# AIM OF THE TASK
Instruction for the data below: set down exactly the lines from the line with "instance (num : Int) : Decidable (Pre_numbers" to the line with "theorem pvToBinChars_natCast (m", inclusive, and no others.

# DATA UNDER STUDY
-- pv_equiv track=rewrite | github.com/manwar/perlweeklychallenge-club | challenge-141/paulo-custodio/python/ch-2.py | numbers
-- ===== SOURCE A (Python) =====
-- def numbers(num):
--     ret = []
--     mask_n = 0
--     while True:
--         mask = ("{:0"+str(len(str(num)))+"b}").format(mask_n)
--         if len(mask) > len(str(num)):
--             break
--
--         # combine num with mask
--         res = 0
--         for i in range(len(str(num))):
--             if mask[i] == "1":
--                 res = 10*res + int(str(num)[i])
--
--         ret.append(res)
--         mask_n += 1
--
--     return ret
-- ===== SOURCE B (Python) =====
-- def numbers(num):
--     # Recursive power-set generation over the digit characters: each digit is
--     # first excluded, then included; the deepest position varies fastest, which
--     # yields exactly the binary-counting mask order of the original.
--     ret = []
--
--     def build(rest, acc):
--         if not rest:
--             ret.append(acc)
--         else:
--             build(rest[1:], acc)
--             build(rest[1:], 10 * acc + int(rest[0]))
--
--     build(str(num), 0)
--     return ret
-- ===== Notes on version B (the rewrite author's own statement) =====
-- stated objective: alternative
-- what changed: Replaced the binary-mask counting loop (which re-renders str(num) and a zero-padded binary mask string for every mask and re-scans all digit positions per mask) by recursive power-set generation over the digit characters (exclude-then-include, deepest position fastest), doing constant work per recursion node with no string formatting.
import Mathlib
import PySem

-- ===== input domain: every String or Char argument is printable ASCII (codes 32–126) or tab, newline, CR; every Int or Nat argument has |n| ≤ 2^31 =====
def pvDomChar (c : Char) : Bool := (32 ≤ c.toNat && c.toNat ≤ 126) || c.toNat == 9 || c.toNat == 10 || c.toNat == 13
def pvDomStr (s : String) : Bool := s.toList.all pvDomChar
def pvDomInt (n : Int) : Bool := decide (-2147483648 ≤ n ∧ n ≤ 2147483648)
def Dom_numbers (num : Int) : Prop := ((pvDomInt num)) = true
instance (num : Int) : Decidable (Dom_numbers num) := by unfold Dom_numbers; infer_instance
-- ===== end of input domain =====

-- B replaces A's binary-mask counting loop (zero-padded binary string per mask)
-- by recursive power-set generation over the digit characters; equal return value on Pre_.


-- ===== PORT A =====

-- int(c) on a single digit character '0'..'9' (exact there; Pre_ keeps num ≥ 0,
-- so every character of str(num) is a digit).
def pvDigit (c : Char) : Int := (c.toNat : Int) - 48

-- ("{:0" + str(n) + "b}").format(maskN): zero-padded binary, ported by hand as
-- replicate-pad ++ binary digits (exact for maskN ≥ 0, which always holds here).
def pvMask (n : Nat) (maskN : Nat) : List Char :=
  List.replicate (n - (PySem.Int.toBinChars (maskN : Int)).length) '0'
    ++ PySem.Int.toBinChars (maskN : Int)

-- Port of A's 'while True' loop: mask_n counts up, break when the mask outgrows
-- the digit count, else combine num with the mask and append.  The extra fuel
-- argument only makes the loop total; numbers passes enough for every iteration
-- the Python loop performs (proved in pvNumbersAux_eq below).
def numbersAux (s : List Char) (maskN : Nat) : Nat → List Int
  | 0 => []
  | fuel + 1 =>
    if s.length < (pvMask s.length maskN).length then []
    else
      ((List.range s.length).foldl
        (fun r i => if (pvMask s.length maskN).getD i ' ' = '1'
                    then 10 * r + pvDigit (s.getD i ' ') else r) 0)
        :: numbersAux s (maskN + 1) fuel

def numbers (num : Int) : List Int :=
  numbersAux (PySem.Int.toChars num) 0 (2 ^ (PySem.Int.toChars num).length)

-- ===== PORT B =====

-- Port of B: recursive power-set generation over the remaining digit characters,
-- exclude-then-include; the append accumulator ret becomes list concatenation.
def buildAlt (acc : Int) : List Char → List Int
  | [] => [acc]
  | c :: rest => buildAlt acc rest ++ buildAlt (10 * acc + pvDigit c) rest

def numbers_alt (num : Int) : List Int := buildAlt 0 (PySem.Int.toChars num)

-- ===== PRECONDITION & SPEC =====

-- Pre_ excludes negative num: there A raises ValueError (int applied to the sign
-- character once the mask selects its position) — and B raises the same ValueError.
def Pre_numbers (num : Int) : Prop := 0 ≤ num
instance (num : Int) : Decidable (Pre_numbers num) := by unfold Pre_numbers; infer_instance
def pvWitness_numbers : Int := 78

def Spec_numbers (num : Int) (out : List Int) : Prop := out = numbers_alt num
instance (num : Int) (out : List Int) : Decidable (Spec_numbers num out) := by unfold Spec_numbers; infer_instance

-- ===== CLAIM (what is proved, stated in full; the proofs are below) =====
def Claim_equal_numbers : Prop := ∀ (num : Int), Dom_numbers num → Pre_numbers num → Spec_numbers num (numbers num)

-- ===== LEMMAS AND PROOFS =====

-- Structural characterisation of Nat.toDigits 2 (binary rendering).
def pvBinN (m : Nat) : List Char :=
  if m < 2 then [Nat.digitChar m] else pvBinN (m / 2) ++ [Nat.digitChar (m % 2)]
termination_by m
decreasing_by exact Nat.div_lt_self (by omega) (by omega)

theorem pvToDigitsCore_eq_binN : ∀ (f n : Nat) (acc : List Char), n < f →
    Nat.toDigitsCore 2 f n acc = pvBinN n ++ acc := by
  intro f
  induction f with
  | zero => intro n acc h; omega
  | succ f ih =>
    intro n acc h
    rw [Nat.toDigitsCore]
    by_cases h2 : n / 2 = 0
    · rw [if_pos h2]
      have hn : n < 2 := by omega
      conv_rhs => rw [pvBinN, if_pos hn]
      have : n % 2 = n := Nat.mod_eq_of_lt hn
      simp [this]
    · rw [if_neg h2]
      have hlt : n / 2 < f := by omega
      rw [ih (n / 2) _ hlt]
      conv_rhs => rw [pvBinN, if_neg (by omega)]
      simp

theorem pvToBinChars_natCast (m : Nat) : PySem.Int.toBinChars (m : Int) = pvBinN m := by
  have h0 : ¬ ((m : Int) < 0) := by omega
  simp only [PySem.Int.toBinChars, if_neg h0, Int.toNat_natCast, Nat.toDigits]
  exact pvToDigitsCore_eq_binN (m + 1) m [] (by omega) |>.trans (by simp)

theorem pvBinN_pos (m : Nat) : 0 < (pvBinN m).length := by
  rw [pvBinN]; split <;> simp

theorem pvBinN_len_le_iff : ∀ (m n : Nat), 1 ≤ n → ((pvBinN m).length ≤ n ↔ m < 2 ^ n) := by
  intro m
  induction m using Nat.strong_induction_on with
  | _ m ih =>
    intro n hn
    by_cases h2 : m < 2
    · rw [pvBinN, if_pos h2]
      simp only [List.length_singleton]
      have h2n : 2 ≤ 2 ^ n := by
        calc 2 = 2 ^ 1 := rfl
        _ ≤ 2 ^ n := Nat.pow_le_pow_right (by omega) hn
      constructor
      · intro _; omega
      · intro _; omega
    · rw [pvBinN, if_neg h2]
      rw [List.length_append, List.length_singleton]
      rcases Nat.lt_or_ge n 2 with hn2 | hn2
      · have hn1 : n = 1 := by omega
        subst hn1
        have := pvBinN_pos (m / 2)
        constructor
        · intro h; omega
        · intro h; simp at h; omega
      · have ihm := ih (m / 2) (Nat.div_lt_self (by omega) (by omega)) (n - 1) (by omega)
        have hp : 2 ^ n = 2 * 2 ^ (n - 1) := by
          rw [← pow_succ']; congr 1; omega
        constructor
        · intro h
          have h1 : (pvBinN (m / 2)).length ≤ n - 1 := by omega
          have := ihm.mp h1
          omega
        · intro h
          have h1 : m / 2 < 2 ^ (n - 1) := by omega
          have := ihm.mpr h1
          omega

-- Zero-padded binary of width k, LSB-peeling recursion.
def pvPadBits : Nat → Nat → List Char
  | 0, _ => []
  | k + 1, m => pvPadBits k (m / 2) ++ [Nat.digitChar (m % 2)]

-- The same list, MSB-peeling recursion.
def pvPadM : Nat → Nat → List Char
  | 0, _ => []
  | k + 1, m => (if 2 ^ k ≤ m then '1' else '0') :: pvPadM k (m % 2 ^ k)

theorem pvPadBits_zero (k : Nat) : pvPadBits k 0 = List.replicate k '0' := by
  induction k with
  | zero => rfl
  | succ k ih => rw [pvPadBits, Nat.zero_div, ih, List.replicate_succ']; rfl

theorem pvPad_eq : ∀ (m n : Nat), m < 2 ^ n → 1 ≤ n →
    List.replicate (n - (pvBinN m).length) '0' ++ pvBinN m = pvPadBits n m := by
  intro m
  induction m using Nat.strong_induction_on with
  | _ m ih =>
    intro n hm hn
    by_cases h2 : m < 2
    · rw [pvBinN, if_pos h2]
      obtain ⟨k, rfl⟩ : ∃ k, n = k + 1 := ⟨n - 1, by omega⟩
      rw [pvPadBits]
      have hd : m / 2 = 0 := by omega
      rw [hd, pvPadBits_zero]
      have hmod : m % 2 = m := by omega
      rw [hmod]
      simp
    · have hn2 : 2 ≤ n := by
        by_contra hc
        have h1 : n = 1 := by omega
        subst h1
        simp at hm; omega
      rw [pvBinN, if_neg h2]
      obtain ⟨k, rfl⟩ : ∃ k, n = k + 1 := ⟨n - 1, by omega⟩
      rw [pvPadBits]
      have hdiv : m / 2 < 2 ^ k := by
        have hp : 2 ^ (k + 1) = 2 * 2 ^ k := by rw [← pow_succ']
        omega
      have hih := ih (m / 2) (Nat.div_lt_self (by omega) (by omega)) k hdiv (by omega)
      rw [← hih]
      rw [List.length_append, List.length_singleton]
      have hL : (k + 1) - ((pvBinN (m / 2)).length + 1) = k - (pvBinN (m / 2)).length := by omega
      rw [hL, ← List.append_assoc]

theorem pvPad_step : ∀ (k m : Nat), m < 2 ^ (k + 1) →
    pvPadM k (m / 2) ++ [Nat.digitChar (m % 2)] =
      (if 2 ^ k ≤ m then '1' else '0') :: pvPadM k (m % 2 ^ k) := by
  intro k
  induction k with
  | zero =>
    intro m hm
    interval_cases m <;> rfl
  | succ k ih =>
    intro m hm
    have hm' : m % 2 ^ (k + 1) < 2 ^ (k + 1) := Nat.mod_lt _ (by positivity)
    have e1 : m / 2 % 2 ^ k = m % 2 ^ (k + 1) / 2 := by
      rw [pow_succ', Nat.mod_mul_right_div_self]
    have e2 : m % 2 = m % 2 ^ (k + 1) % 2 :=
      (Nat.mod_mod_of_dvd m (dvd_pow_self 2 (Nat.succ_ne_zero k))).symm
    rw [pvPadM, List.cons_append, e1, e2, ih (m % 2 ^ (k + 1)) hm']
    conv_rhs => rw [pvPadM]
    have hiff : (2 ^ k ≤ m / 2) ↔ (2 ^ (k + 1) ≤ m) := by
      have hp : 2 ^ (k + 1) = 2 * 2 ^ k := by rw [← pow_succ']
      omega
    by_cases hc : 2 ^ (k + 1) ≤ m
    · rw [if_pos hc, if_pos (hiff.mpr hc)]
    · rw [if_neg hc, if_neg (fun hcc => hc (hiff.mp hcc))]

theorem pvPadBits_eq_padM : ∀ (k m : Nat), m < 2 ^ k → pvPadBits k m = pvPadM k m := by
  intro k
  induction k with
  | zero => intro m _; rfl
  | succ k ih =>
    intro m hm
    have hdiv : m / 2 < 2 ^ k := by
      have hp : 2 ^ (k + 1) = 2 * 2 ^ k := by rw [← pow_succ']
      omega
    rw [pvPadBits, ih (m / 2) hdiv, pvPad_step k m hm, pvPadM]

-- The mask/digits combination as simultaneous recursion on the two lists.
def pvZFold : List Char → List Char → Int → Int
  | c :: cs, d :: ds, acc => pvZFold cs ds (if c = '1' then 10 * acc + pvDigit d else acc)
  | _, _, acc => acc

theorem pvFold_eq_zfold : ∀ (s mask : List Char) (acc : Int), mask.length = s.length →
    (List.range s.length).foldl
      (fun r i => if mask.getD i ' ' = '1' then 10 * r + pvDigit (s.getD i ' ') else r) acc
      = pvZFold mask s acc := by
  intro s
  induction s with
  | nil => intro mask acc h; rw [List.length_eq_zero_iff.mp h]; rfl
  | cons d ds ih =>
    intro mask acc h
    cases mask with
    | nil => simp at h
    | cons c cs =>
      simp only [List.length_cons, List.range_succ_eq_map, List.foldl_cons, List.foldl_map]
      simp only [List.getD_cons_zero, List.getD_cons_succ]
      rw [ih cs _ (by simpa using h)]
      rfl

theorem pvBuildAlt_eq : ∀ (s : List Char) (acc : Int),
    buildAlt acc s =
      (List.range (2 ^ s.length)).map (fun m => pvZFold (pvPadM s.length m) s acc) := by
  intro s
  induction s with
  | nil => intro acc; simp [buildAlt, pvPadM, pvZFold]
  | cons c rest ih =>
    intro acc
    rw [buildAlt, ih acc, ih (10 * acc + pvDigit c)]
    have hpow : 2 ^ (rest.length + 1) = 2 ^ rest.length + 2 ^ rest.length := by
      rw [pow_succ]; omega
    rw [List.length_cons, hpow, List.range_add, List.map_append, List.map_map]
    congr 1
    · apply List.map_congr_left
      intro m hm
      rw [List.mem_range] at hm
      rw [pvPadM, if_neg (by omega), Nat.mod_eq_of_lt hm]
      simp [pvZFold]
    · apply List.map_congr_left
      intro j hj
      rw [List.mem_range] at hj
      simp only [Function.comp]
      rw [pvPadM, if_pos (by omega), Nat.add_mod_left, Nat.mod_eq_of_lt hj]
      simp [pvZFold]

theorem pvMask_length (n m : Nat) :
    (pvMask n m).length = (n - (pvBinN m).length) + (pvBinN m).length := by
  simp [pvMask, pvToBinChars_natCast]

theorem pvNumbersAux_eq : ∀ (s : List Char), 1 ≤ s.length → ∀ (fuel k : Nat),
    2 ^ s.length - k ≤ fuel →
    numbersAux s k fuel = (List.range' k (2 ^ s.length - k)).map
      (fun m => pvZFold (pvPadM s.length m) s 0) := by
  intro s hs fuel
  induction fuel with
  | zero =>
    intro k hk
    have h0 : 2 ^ s.length - k = 0 := by omega
    rw [h0, numbersAux]
    rfl
  | succ fuel ih =>
    intro k hk
    by_cases hkend : 2 ^ s.length ≤ k
    · rw [numbersAux, if_pos ?_]
      · have h0 : 2 ^ s.length - k = 0 := by omega
        rw [h0]; rfl
      · have hlen : ¬ ((pvBinN k).length ≤ s.length) := by
          intro hc
          exact absurd ((pvBinN_len_le_iff k s.length hs).mp hc) (by omega)
        rw [pvMask_length]
        omega
    · have hklt : k < 2 ^ s.length := by omega
      have hlen : (pvBinN k).length ≤ s.length := (pvBinN_len_le_iff k s.length hs).mpr hklt
      rw [numbersAux, if_neg ?_]
      · have hmask : pvMask s.length k = pvPadM s.length k := by
          rw [pvMask, pvToBinChars_natCast, pvPad_eq k s.length hklt hs,
            pvPadBits_eq_padM s.length k hklt]
        have hmlen : (pvPadM s.length k).length = s.length := by
          rw [← hmask, pvMask_length]
          omega
        rw [hmask, pvFold_eq_zfold s (pvPadM s.length k) 0 hmlen]
        have hrange : 2 ^ s.length - k = (2 ^ s.length - (k + 1)) + 1 := by omega
        rw [hrange, List.range'_succ, List.map_cons, ih (k + 1) (by omega)]
      · rw [pvMask_length]
        omega

theorem pvToChars_length_pos (num : Int) : 1 ≤ (PySem.Int.toChars num).length := by
  have hcore : ∀ (f n : Nat) (c : Char) (acc : List Char),
      Nat.toDigitsCore 10 f n (c :: acc) ≠ [] := by
    intro f
    induction f with
    | zero => intro n c acc; simp [Nat.toDigitsCore]
    | succ f ih =>
      intro n c acc
      rw [Nat.toDigitsCore]
      split
      · simp
      · exact ih _ _ _
  have hdig : ∀ n : Nat, Nat.toDigits 10 n ≠ [] := by
    intro n
    rw [Nat.toDigits, Nat.toDigitsCore]
    split
    · simp
    · exact hcore _ _ _ _
  rw [PySem.Int.toChars]
  split
  · simp
  · have hne := hdig num.toNat
    cases h : Nat.toDigits 10 num.toNat with
    | nil => exact absurd h hne
    | cons a l => simp

-- ===== VERDICT (by name: the statement is the Claim_ definition above) =====
theorem numbers_spec : Claim_equal_numbers := by
  intro num _ _
  unfold Spec_numbers numbers numbers_alt
  have hs1 : 1 ≤ (PySem.Int.toChars num).length := pvToChars_length_pos num
  rw [pvNumbersAux_eq (PySem.Int.toChars num) hs1 (2 ^ (PySem.Int.toChars num).length) 0
        (by simp),
      pvBuildAlt_eq (PySem.Int.toChars num) 0]
  simp [List.range_eq_range']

# ANSWER AREA
instance (num : Int) : Decidable (Pre_numbers num) := by unfold Pre_numbers; infer_instance
def pvWitness_numbers : Int := 78

def Spec_numbers (num : Int) (out : List Int) : Prop := out = numbers_alt num
instance (num : Int) (out : List Int) : Decidable (Spec_numbers num out) := by unfold Spec_numbers; infer_instance

-- ===== CLAIM (what is proved, stated in full; the proofs are below) =====
def Claim_equal_numbers : Prop := ∀ (num : Int), Dom_numbers num → Pre_numbers num → Spec_numbers num (numbers num)

-- ===== LEMMAS AND PROOFS =====

-- Structural characterisation of Nat.toDigits 2 (binary rendering).
def pvBinN (m : Nat) : List Char :=
  if m < 2 then [Nat.digitChar m] else pvBinN (m / 2) ++ [Nat.digitChar (m % 2)]
termination_by m
decreasing_by exact Nat.div_lt_self (by omega) (by omega)

theorem pvToDigitsCore_eq_binN : ∀ (f n : Nat) (acc : List Char), n < f →
    Nat.toDigitsCore 2 f n acc = pvBinN n ++ acc := by
  intro f
  induction f with
  | zero => intro n acc h; omega
  | succ f ih =>
    intro n acc h
    rw [Nat.toDigitsCore]
    by_cases h2 : n / 2 = 0
    · rw [if_pos h2]
      have hn : n < 2 := by omega
      conv_rhs => rw [pvBinN, if_pos hn]
      have : n % 2 = n := Nat.mod_eq_of_lt hn
      simp [this]
    · rw [if_neg h2]
      have hlt : n / 2 < f := by omega
      rw [ih (n / 2) _ hlt]
      conv_rhs => rw [pvBinN, if_neg (by omega)]
      simp

theorem pvToBinChars_natCast (m : Nat) : PySem.Int.toBinChars (m : Int) = pvBinN m := by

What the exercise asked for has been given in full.